For their part, American scientists from the Center for Biotechnology and Interdisciplinary Research at the “Rensselaer Polytechnic Institute”, tested a similar method to neutralize dengue, zika and influenza A. Now, with colleagues from the Korea Institute for Biological Science and Biotechnology Research, they decided to test this approach on the virus New coronary.
“We are learning to prevent viral infections. We need this knowledge if we are to respond to epidemics quickly,” Ronsselaer Polytechnic Research Institute confirmed in a press release. We do not have good antivirals. To protect ourselves from future epidemics, we need an arsenal of methods that enable us to quickly adapt to emerging viruses. ”

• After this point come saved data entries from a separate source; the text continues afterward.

-- pv_equiv track=rewrite | github.com/Lemos2802/PL2023 | TPC3/tpc3.py | freqAno
-- ===== SOURCE A (Python) =====
-- def freqAno(lista):
-- 	datas = dict()
-- 	for dic in lista:
-- 		ano = dic["data"].split("-")[0]
-- 		if ano in datas.keys():
-- 			datas[ano] += 1
-- 		else:
-- 			datas[ano] = 1
--
-- 	return dict(sorted(datas.items(), key=lambda x:x[0]))
-- ===== SOURCE B (Python) =====
-- def freqAno(lista):
--     anos = sorted(dic["data"].split("-")[0] for dic in lista)
--     grupos = []
--     for a in anos:
--         if grupos and grupos[-1][0] == a:
--             grupos[-1] = (a, grupos[-1][1] + 1)
--         else:
--             grupos.append((a, 1))
--     return dict(grupos)
-- ===== Notes on version B (the rewrite author's own statement) =====
-- stated objective: alternative
-- what changed: B replaces A's hash-count-then-sort-items (dict of counts, sorted at the end) with sort-first-then-run-length-encode: it sorts the extracted year strings and counts adjacent runs in one linear scan, so no counting dict and no final sort of items is needed. Pre_ excludes exactly the inputs where some entry lacks a 'data' key, on which A raises KeyError.
import Mathlib
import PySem

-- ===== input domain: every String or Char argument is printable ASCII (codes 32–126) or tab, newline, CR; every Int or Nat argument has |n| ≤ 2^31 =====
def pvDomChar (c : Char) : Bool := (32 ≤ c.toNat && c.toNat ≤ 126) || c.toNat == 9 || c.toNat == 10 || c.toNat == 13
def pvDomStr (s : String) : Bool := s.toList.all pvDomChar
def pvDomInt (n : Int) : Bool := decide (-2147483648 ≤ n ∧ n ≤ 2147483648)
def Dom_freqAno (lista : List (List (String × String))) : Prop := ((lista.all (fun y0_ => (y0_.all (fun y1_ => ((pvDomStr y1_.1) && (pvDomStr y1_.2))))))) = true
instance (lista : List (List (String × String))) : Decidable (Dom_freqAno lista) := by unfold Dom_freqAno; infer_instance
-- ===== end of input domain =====

-- B counts per-year frequencies by sorting the year strings and run-length-encoding adjacent
-- runs, instead of A's dict counting followed by a sort of the items; same return value on Pre_.

-- ===== PORT A =====
-- dic["data"].split("-")[0]: split? with a nonempty separator is always `some` and its result is
-- nonempty, so `[0]` is exactly its head; the `getD ""` for dic["data"] is only reached outside
-- Pre_freqAno (missing "data" key = Python KeyError).
def anoDe (dic : List (String × String)) : String :=
  (((PySem.Str.split? ((PySem.Dict.get? (PySem.Dict.mk dic) "data").getD "") "-").getD []).headD "")

-- dict(pairs): build a Python dict from key/value pairs (used by both Pythons' final dict(...))
def dictOf (ps : List (String × Int)) : List (String × Int) :=
  (ps.foldl (fun d p => PySem.Dict.insert d p.1 p.2) PySem.Dict.empty).items

-- the loop body: if ano in datas.keys(): datas[ano] += 1 else: datas[ano] = 1
def stepA (d : PySem.Dict String Int) (dic : List (String × String)) : PySem.Dict String Int :=
  let ano := anoDe dic
  if PySem.Dict.contains d ano then PySem.Dict.insert d ano (((PySem.Dict.get? d ano).getD 0) + 1)
  else PySem.Dict.insert d ano 1

def freqAno (lista : List (List (String × String))) : List (String × Int) :=
  let datas := lista.foldl stepA PySem.Dict.empty
  dictOf (PySem.List.sorted (PySem.Dict.items datas) (fun x => x.1))

-- ===== PORT B =====
-- loop body of B: merge `a` into the last run of `grupos` (grupos[-1]), or append a new run
def grupoStep (grupos : List (String × Int)) (a : String) : List (String × Int) :=
  match grupos.getLast? with
  | some (b, c) => if b == a then grupos.dropLast ++ [(a, c + 1)] else grupos ++ [(a, 1)]
  | none => [(a, 1)]

def freqAno_alt (lista : List (List (String × String))) : List (String × Int) :=
  let anos := PySem.List.sorted (lista.map anoDe) (fun a => a)
  dictOf (anos.foldl grupoStep [])

-- ===== PRECONDITION & SPEC =====
-- Pre_ excludes exactly the inputs where some entry has no "data" key: there Python A (and B) raise KeyError.
def Pre_freqAno (lista : List (List (String × String))) : Prop :=
  (lista.all (fun dic => (PySem.Dict.get? (PySem.Dict.mk dic) "data").isSome)) = true
instance (lista : List (List (String × String))) : Decidable (Pre_freqAno lista) := by unfold Pre_freqAno; infer_instance
def pvWitness_freqAno : (List (List (String × String))) :=
  [[("data", "2020-01-02")], [("data", "1999-12-31"), ("x", "y")], [("data", "2020-03-04")]]

def Spec_freqAno (lista : List (List (String × String))) (out : List (String × Int)) : Prop := out = freqAno_alt lista
instance (lista : List (List (String × String))) (out : List (String × Int)) : Decidable (Spec_freqAno lista out) := by unfold Spec_freqAno; infer_instance

-- ===== CLAIM (what is proved, stated in full; the proofs are below) =====
def Claim_equal_freqAno : Prop := ∀ (lista : List (List (String × String))), Dom_freqAno lista → Pre_freqAno lista → Spec_freqAno lista (freqAno lista)

-- ===== LEMMAS AND PROOFS =====

-- proof-side mirror of grupoStep working at the FRONT of the (reversed) run list
def grupoStepRev (grupos : List (String × Int)) (a : String) : List (String × Int) :=
  match grupos with
  | (b, c) :: t => if b == a then (a, c + 1) :: t else (a, 1) :: (b, c) :: t
  | [] => [(a, 1)]

lemma grupoStep_eq_rev (g : List (String × Int)) (a : String) :
    grupoStep g a = (grupoStepRev g.reverse a).reverse := by
  cases hg : g.reverse with
  | nil =>
    have : g = [] := by simpa using congrArg List.reverse hg
    subst this; rfl
  | cons p t =>
    obtain ⟨b, c⟩ := p
    have hgeq : g = t.reverse ++ [(b, c)] := by
      have := congrArg List.reverse hg; simpa using this
    subst hgeq
    simp only [grupoStep, grupoStepRev]
    by_cases hba : b = a
    · subst hba; simp
    · have h1 : (b == a) = false := by simp [hba]
      simp [h1]

lemma foldl_grupoStep_eq_rev (zs : List String) :
    ∀ g : List (String × Int), zs.foldl grupoStep g = (zs.foldl grupoStepRev g.reverse).reverse := by
  induction zs with
  | nil => simp
  | cons a rest ih =>
    intro g
    simp only [List.foldl_cons, grupoStep_eq_rev]
    rw [ih]
    simp

-- run-length encoding of a list (proof-side recursive characterisation of B's loop)
def rleRec : List String → List (String × Int)
  | [] => []
  | a :: rest =>
      (a, 1 + ((rest.takeWhile (fun x => x == a)).length : Int)) ::
        rleRec (rest.dropWhile (fun x => x == a))
termination_by zs => zs.length
decreasing_by
  exact Nat.lt_succ_of_le (List.length_dropWhile_le _ _)

lemma get?_eq_none_of_not_contains {κ ν : Type} [BEq κ] (d : PySem.Dict κ ν) (k : κ)
    (h : PySem.Dict.contains d k = false) : PySem.Dict.get? d k = none := by
  simp only [PySem.Dict.contains, List.any_eq_false] at h
  simp only [PySem.Dict.get?, Option.map_eq_none_iff, List.find?_eq_none]
  exact h

lemma stepA_eq_counter (d : PySem.Dict String Int) (dic : List (String × String)) :
    stepA d dic = PySem.Dict.modify d (anoDe dic) 0 (· + 1) := by
  unfold stepA PySem.Dict.modify PySem.Dict.getD
  by_cases h : PySem.Dict.contains d (anoDe dic)
  · simp [h]
  · simp at h
    simp [h, get?_eq_none_of_not_contains d _ h]

lemma foldA_eq_counter (lista : List (List (String × String))) :
    lista.foldl stepA PySem.Dict.empty = PySem.Dict.counter (lista.map anoDe) := by
  unfold PySem.Dict.counter
  rw [List.foldl_map]
  congr 1
  funext d dic
  exact stepA_eq_counter d dic

lemma foldl_grupoStepRev_run (zs : List String) (b : String) (t : List (String × Int)) :
    ∀ c : Int, zs.foldl grupoStepRev ((b, c) :: t) =
      (zs.dropWhile (fun x => x == b)).foldl grupoStepRev
        ((b, c + ((zs.takeWhile (fun x => x == b)).length : Int)) :: t) := by
  induction zs with
  | nil => simp
  | cons x rest ih =>
    intro c
    by_cases hx : x = b
    · subst hx
      simp only [List.foldl_cons, grupoStepRev, BEq.rfl, if_true, List.takeWhile_cons,
        List.dropWhile_cons]
      rw [ih (c + 1)]
      simp [List.length_cons]
      ring_nf
    · have hbx : (b == x) = false := by simp [Ne.symm hx]
      have hxb : (x == b) = false := by simp [hx]
      simp only [List.foldl_cons, grupoStepRev, hbx, List.takeWhile_cons,
        List.dropWhile_cons, hxb]
      simp [List.foldl_cons, grupoStepRev, hbx]

lemma foldl_grupoStepRev_eq_rleRec (zs : List String) :
    ∀ acc : List (String × Int),
      (∀ b c t, acc = (b, c) :: t → ∀ x ∈ zs.head?, b ≠ x) →
      zs.foldl grupoStepRev acc = (rleRec zs).reverse ++ acc := by
  induction zs using rleRec.induct with
  | case1 => simp [rleRec]
  | case2 a rest ih =>
    intro acc hacc
    have hstep : grupoStepRev acc a = (a, 1) :: acc := by
      match acc with
      | [] => rfl
      | (b, c) :: t =>
        have : b ≠ a := hacc b c t rfl a (by simp)
        simp [grupoStepRev, this]
    simp only [List.foldl_cons, hstep]
    rw [foldl_grupoStepRev_run]
    rw [ih ((a, 1 + ((rest.takeWhile (fun x => x == a)).length : Int)) :: acc) ?_]
    · rw [rleRec]
      simp
    · intro b c t heq x hx
      obtain ⟨hba, -⟩ := List.cons_eq_cons.mp heq
      obtain ⟨rfl, -⟩ := Prod.mk.injEq .. ▸ (Prod.mk.inj hba)
      have h2 := List.head?_dropWhile_not (fun x => x == a) rest
      simp only [Option.mem_def] at hx
      rw [hx] at h2
      simp only [beq_eq_false_iff_ne] at h2
      intro hax
      exact h2 (hax ▸ rfl)

lemma lt_of_mem_dropWhile (a : String) (rest : List String) (hs : rest.Pairwise (· ≤ ·))
    (ha : ∀ x ∈ rest, a ≤ x) :
    ∀ x ∈ rest.dropWhile (fun x => x == a), a < x := by
  cases hdw : rest.dropWhile (fun x => x == a) with
  | nil => simp
  | cons w ws =>
    have hw : (w == a) = false := by
      have h2 := List.head?_dropWhile_not (fun x => x == a) rest
      rw [hdw] at h2
      exact h2
    have hsub : (w :: ws).Sublist rest := hdw ▸ List.dropWhile_sublist _
    have hpw : (w :: ws).Pairwise (· ≤ ·) := hs.sublist hsub
    have haw : a < w := lt_of_le_of_ne (ha w (hsub.mem (by simp))) (by intro h; rw [← h] at hw; simp at hw)
    intro x hx
    rcases List.mem_cons.mp hx with rfl | hx
    · exact haw
    · exact lt_of_lt_of_le haw ((List.pairwise_cons.mp hpw).1 x hx)

lemma mem_takeWhile_eq (a : String) (rest : List String) :
    ∀ x ∈ rest.takeWhile (fun x => x == a), x = a := by
  intro x hx
  have := List.mem_takeWhile_imp hx
  simpa using this

lemma rleRec_mem_keys (zs : List String) (k : String) :
    k ∈ (rleRec zs).map Prod.fst ↔ k ∈ zs := by
  induction zs using rleRec.induct with
  | case1 => simp [rleRec]
  | case2 a rest ih =>
    rw [rleRec]
    simp only [List.map_cons, List.mem_cons, ih]
    constructor
    · rintro (rfl | h)
      · exact Or.inl rfl
      · exact Or.inr ((List.dropWhile_sublist _).mem h)
    · rintro (rfl | h)
      · exact Or.inl rfl
      · have h2 : k ∈ rest.takeWhile (fun x => x == a) ++ rest.dropWhile (fun x => x == a) := by
          rwa [List.takeWhile_append_dropWhile]
        rcases List.mem_append.mp h2 with h3 | h3
        · exact Or.inl (mem_takeWhile_eq a rest k h3)
        · exact Or.inr h3

lemma count_head_sorted (a : String) (rest : List String) :
    (a :: rest).count a = 1 + (rest.takeWhile (fun x => x == a)).length
      + (rest.dropWhile (fun x => x == a)).count a := by
  have htw : (rest.takeWhile (fun x => x == a)).count a
      = (rest.takeWhile (fun x => x == a)).length := by
    rw [List.count_eq_length]
    intro b hb
    simpa [eq_comm] using mem_takeWhile_eq a rest b hb
  have hsplit : (rest.takeWhile (fun x => x == a) ++ rest.dropWhile (fun x => x == a)).count a
      = (rest.takeWhile (fun x => x == a)).count a
        + (rest.dropWhile (fun x => x == a)).count a := List.count_append ..
  rw [List.takeWhile_append_dropWhile, htw] at hsplit
  rw [List.count_cons_self]
  omega

lemma rleRec_counts (zs : List String) (hs : zs.Pairwise (· ≤ ·)) :
    ∀ p ∈ rleRec zs, p.2 = (zs.count p.1 : Int) := by
  induction zs using rleRec.induct with
  | case1 => simp [rleRec]
  | case2 a rest ih =>
    have hrest := (List.pairwise_cons.mp hs).2
    have ha := (List.pairwise_cons.mp hs).1
    have hdw : (rest.dropWhile (fun x => x == a)).Pairwise (· ≤ ·) :=
      hrest.sublist (List.dropWhile_sublist _)
    have hlt := lt_of_mem_dropWhile a rest hrest ha
    rw [rleRec]
    intro p hp0
    rcases List.mem_cons.mp hp0 with rfl | hp
    · have hnot : (rest.dropWhile (fun x => x == a)).count a = 0 :=
        List.count_eq_zero.mpr (fun h => lt_irrefl a (hlt a h))
      have hc := count_head_sorted a rest
      rw [hc, hnot]
      push_cast
      ring
    · have hpk : p.1 ∈ rest.dropWhile (fun x => x == a) :=
        (rleRec_mem_keys _ p.1).mp (List.mem_map_of_mem hp)
      have hka : a < p.1 := hlt _ hpk
      rw [ih hdw p hp]
      congr 1
      rw [List.count_cons, ← List.takeWhile_append_dropWhile (p := fun x => x == a) (l := rest),
        List.count_append]
      have h1 : (rest.takeWhile (fun x => x == a)).count p.1 = 0 :=
        List.count_eq_zero.mpr (fun h => absurd (mem_takeWhile_eq a rest _ h) (ne_of_gt hka))
      have h2 : (p.1 == a) = false := by simp [ne_of_gt hka]
      simp [h1, ne_of_lt hka]

lemma rleRec_pairwise (zs : List String) (hs : zs.Pairwise (· ≤ ·)) :
    (rleRec zs).Pairwise (fun p q => p.1 < q.1) := by
  induction zs using rleRec.induct with
  | case1 => simp [rleRec]
  | case2 a rest ih =>
    have hrest := (List.pairwise_cons.mp hs).2
    have ha := (List.pairwise_cons.mp hs).1
    have hdw : (rest.dropWhile (fun x => x == a)).Pairwise (· ≤ ·) :=
      hrest.sublist (List.dropWhile_sublist _)
    have hlt := lt_of_mem_dropWhile a rest hrest ha
    rw [rleRec]
    refine List.pairwise_cons.mpr ⟨?_, ih hdw⟩
    intro q hq
    exact hlt q.1 ((rleRec_mem_keys _ q.1).mp (List.mem_map_of_mem hq))

lemma rleRec_perm_counter_items (ys : List String) :
    (rleRec (PySem.List.sorted ys (fun a => a))).Perm (PySem.Dict.counter ys).items := by
  set zs := PySem.List.sorted ys (fun a => a) with hzs
  have hperm : zs.Perm ys := PySem.List.sorted_perm ys (fun a => a) false
  have hsorted : zs.Pairwise (· ≤ ·) := PySem.List.sorted_pairwise ys (fun a => a)
  have hself : rleRec zs = ((rleRec zs).map Prod.fst).map (fun k => (k, (ys.count k : Int))) := by
    rw [List.map_map]
    conv_lhs => rw [← List.map_id (rleRec zs)]
    apply List.map_congr_left
    intro p hp
    have h1 := rleRec_counts zs hsorted p hp
    have h2 : zs.count p.1 = ys.count p.1 := hperm.count_eq p.1
    simp only [id, Function.comp]
    rw [← h2, ← h1]
  have hkeys : ((rleRec zs).map Prod.fst).Perm (PySem.Set.ofList ys) := by
    rw [List.perm_ext_iff_of_nodup ?_ (PySem.Set.nodup_ofList ys)]
    · intro k
      rw [rleRec_mem_keys, PySem.Set.mem_ofList, hperm.mem_iff]
    · exact List.pairwise_map.mpr ((rleRec_pairwise zs hsorted).imp ne_of_lt)
  rw [PySem.Dict.items_counter, hself]
  exact hkeys.map _

-- ===== VERDICT (by name: the statement is the Claim_ definition above) =====
theorem freqAno_spec : Claim_equal_freqAno := by
  unfold Claim_equal_freqAno Spec_freqAno
  intro lista _ _
  show freqAno lista = freqAno_alt lista
  unfold freqAno freqAno_alt
  simp only []
  rw [foldA_eq_counter]
  have hb : (PySem.List.sorted (lista.map anoDe) (fun a => a)).foldl grupoStep []
      = rleRec (PySem.List.sorted (lista.map anoDe) (fun a => a)) := by
    rw [foldl_grupoStep_eq_rev]
    simp only [List.reverse_nil]
    rw [foldl_grupoStepRev_eq_rleRec _ [] (by intro b c t h; simp at h)]
    simp
  rw [hb]
  congr 1
  exact PySem.List.sorted_eq_of_perm_of_pairwise_lt _ _ _ (rleRec_perm_counter_items _)
    (rleRec_pairwise _ (PySem.List.sorted_pairwise _ _))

Looking at the SARS-CoV-2 sequence data study, researchers have discovered, in the structure of the virus protein, molecules that are compatible with heparin, one of the known anticoagulants.
Scientists also tested the antiviral activity of organic materials extracted from seaweed – three types of heparin and two types of fucoidan. All five compounds are long chains of sugar molecules known as heterogeneous sugars.
The seaweed extract also significantly exceeded remicidiver, in cellular studies, a modern drug for coronavirus, in the antiviral effect. Heparin, the widely used blood thinner, played a major role in inhibiting infection. The test did not show any cellular toxicity for any of the compounds, even at the highest concentrations.